You must provide an input file, which you can specify as a file, a URL, or an object reference. You can create an object reference by using the Store Object API to store a file, which you can then use in the API. The following example submits a file:

curl -X POST http://api.havenondemand.com/1/api/[sync|async]/extracttext/v1 --form "file=@mydoc.doc"

Note: API input is subject to a maximum size quota. If you upload text or a file that is too large, the API returns an error.

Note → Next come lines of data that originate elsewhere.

-- pv_equiv track=rewrite | github.com/SrtoPeixet/KnownPlaintextAttack | KnownPlainTextAttack.py | getArrOfHexBytes
-- ===== SOURCE A (Python) =====
-- def getArrOfHexBytes(data):
--     output = []
--     ctr = 0
--     for char in data:
--         if (ctr == 0):
--             tmp = char
--         else:
--             output.append(tmp+char)
--         ctr = 1 - ctr
--     return output
-- ===== SOURCE B (Python) =====
-- def getArrOfHexBytes(data):
--     it = iter(data)
--     return [a + b for a, b in zip(it, it)]
-- ===== Notes on version B (the rewrite author's own statement) =====
-- stated objective: idiomatic
-- what changed: Replaced the toggle counter with a carried tmp and an if/else branch by a single pass that zips one iterator with itself, consuming two characters per step in a comprehension (no per-char branch/state, fewer interpreter steps).
import Mathlib
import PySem

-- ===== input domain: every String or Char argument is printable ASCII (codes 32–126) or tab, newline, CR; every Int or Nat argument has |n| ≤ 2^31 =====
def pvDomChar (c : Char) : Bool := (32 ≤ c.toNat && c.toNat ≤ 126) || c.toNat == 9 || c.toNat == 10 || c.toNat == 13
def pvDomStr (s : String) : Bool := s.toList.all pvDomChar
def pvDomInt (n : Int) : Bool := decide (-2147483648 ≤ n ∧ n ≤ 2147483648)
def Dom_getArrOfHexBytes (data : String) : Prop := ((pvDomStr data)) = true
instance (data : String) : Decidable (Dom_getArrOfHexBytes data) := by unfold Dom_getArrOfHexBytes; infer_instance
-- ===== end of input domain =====

-- B replaces A's toggle counter and if/else branch by self-zip pairing (two chars per step); idiomatic, same cost.

-- ===== PORT A =====
-- loop state: (output, ctr, tmp); tmp starts as "" but is never read before being assigned (ctr starts at 0)
def getArrOfHexBytesStep (st : List String × Int × String) (c : Char) : List String × Int × String :=
  let (output, ctr, tmp) := st
  if ctr == 0 then (output, 1 - ctr, String.mk [c])
  else (output ++ [tmp ++ String.mk [c]], 1 - ctr, tmp)

def getArrOfHexBytes (data : String) : List String :=
  (data.toList.foldl getArrOfHexBytesStep ([], 0, "")).1

-- ===== PORT B =====
-- zip(it, it) consumes two characters per step; a+b is the concatenation of the two one-char strings
def getArrOfHexBytesPairs : List Char → List String
  | a :: b :: rest => (String.mk [a] ++ String.mk [b]) :: getArrOfHexBytesPairs rest
  | _ => []

def getArrOfHexBytes_alt (data : String) : List String :=
  getArrOfHexBytesPairs data.toList

-- ===== PRECONDITION & SPEC =====
def Spec_getArrOfHexBytes (data : String) (out : List String) : Prop := out = getArrOfHexBytes_alt data
instance (data : String) (out : List String) : Decidable (Spec_getArrOfHexBytes data out) := by unfold Spec_getArrOfHexBytes; infer_instance

-- ===== CLAIM (what is proved, stated in full; the proofs are below) =====
def Claim_equal_getArrOfHexBytes : Prop := ∀ (data : String), Dom_getArrOfHexBytes data → Spec_getArrOfHexBytes data (getArrOfHexBytes data)

-- ===== LEMMAS AND PROOFS =====
theorem getArrOfHexBytes_fold (l : List Char) :
    ∀ (out : List String) (ctr : Int) (tmp : String), (ctr = 0 ∨ ctr = 1) →
      (l.foldl getArrOfHexBytesStep (out, ctr, tmp)).1 =
        out ++ (if ctr == 0 then getArrOfHexBytesPairs l
                else match l with
                     | [] => []
                     | c :: rest => (tmp ++ String.mk [c]) :: getArrOfHexBytesPairs rest) := by
  induction l with
  | nil => intro out ctr tmp _; split <;> simp [getArrOfHexBytesPairs]
  | cons c rest ih =>
    intro out ctr tmp hctr
    by_cases h : ctr == 0
    · simp only [List.foldl_cons, getArrOfHexBytesStep, h, if_true]
      have h0 : ctr = 0 := by simpa using h
      rw [ih _ _ _ (by omega)]
      have : (1 - ctr == 0) = false := by simp [h0]
      rw [this]
      cases rest <;> simp [getArrOfHexBytesPairs]
    · have h1 : ctr = 1 := hctr.resolve_left (by simpa using h)
      subst h1
      have hstep : getArrOfHexBytesStep (out, 1, tmp) c = (out ++ [tmp ++ String.mk [c]], 0, tmp) := by
        simp [getArrOfHexBytesStep]
      rw [List.foldl_cons, hstep, ih _ _ _ (Or.inl rfl)]
      simp

-- ===== VERDICT (by name: the statement is the Claim_ definition above) =====
theorem getArrOfHexBytes_spec : Claim_equal_getArrOfHexBytes := by
  intro data _
  unfold Spec_getArrOfHexBytes getArrOfHexBytes getArrOfHexBytes_alt
  rw [getArrOfHexBytes_fold _ _ _ _ (Or.inl rfl)]
  simp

For more information, see Rate Limiting, Quotas, Data Expiry, and Maximums.

By default the Text Extraction API extracts all the metadata it can from the file provided, as well as the text from the main content of the file.

{
  "document": [
    {
      "reference": "root",
      "doc_iod_reference": "dd4a9c274eda24f9bac59c065cf979e4",
      "app_name": [
        "Microsoft Office Word"
      ],
      "author": [
        "janesmith"
      ],
... other metadata fields ...
      "content": "This is the content of my document..."
    }
  ]
}

If the file is protected, you can send the password in the password parameter. For example:

curl -X POST http://api.havenondemand.com/1/api/[sync|async]/extracttext/v1 --form "file=@mydoc.doc" --form "password=myfilepassword"

You can also specify URLs as input. In this case, Haven OnDemand retrieves the file and extracts the text. For example:

/1/api/[sync|async]/extracttext/v1?url=http://mysite.com/mydoc.doc

You can disable metadata and text extraction individually to return only the text or only the metadata. For example:

curl -X POST http://api.havenondemand.com/1/api/[sync|async]/extracttext/v1 --form "file=@mydoc.doc" --form "extract_text=false"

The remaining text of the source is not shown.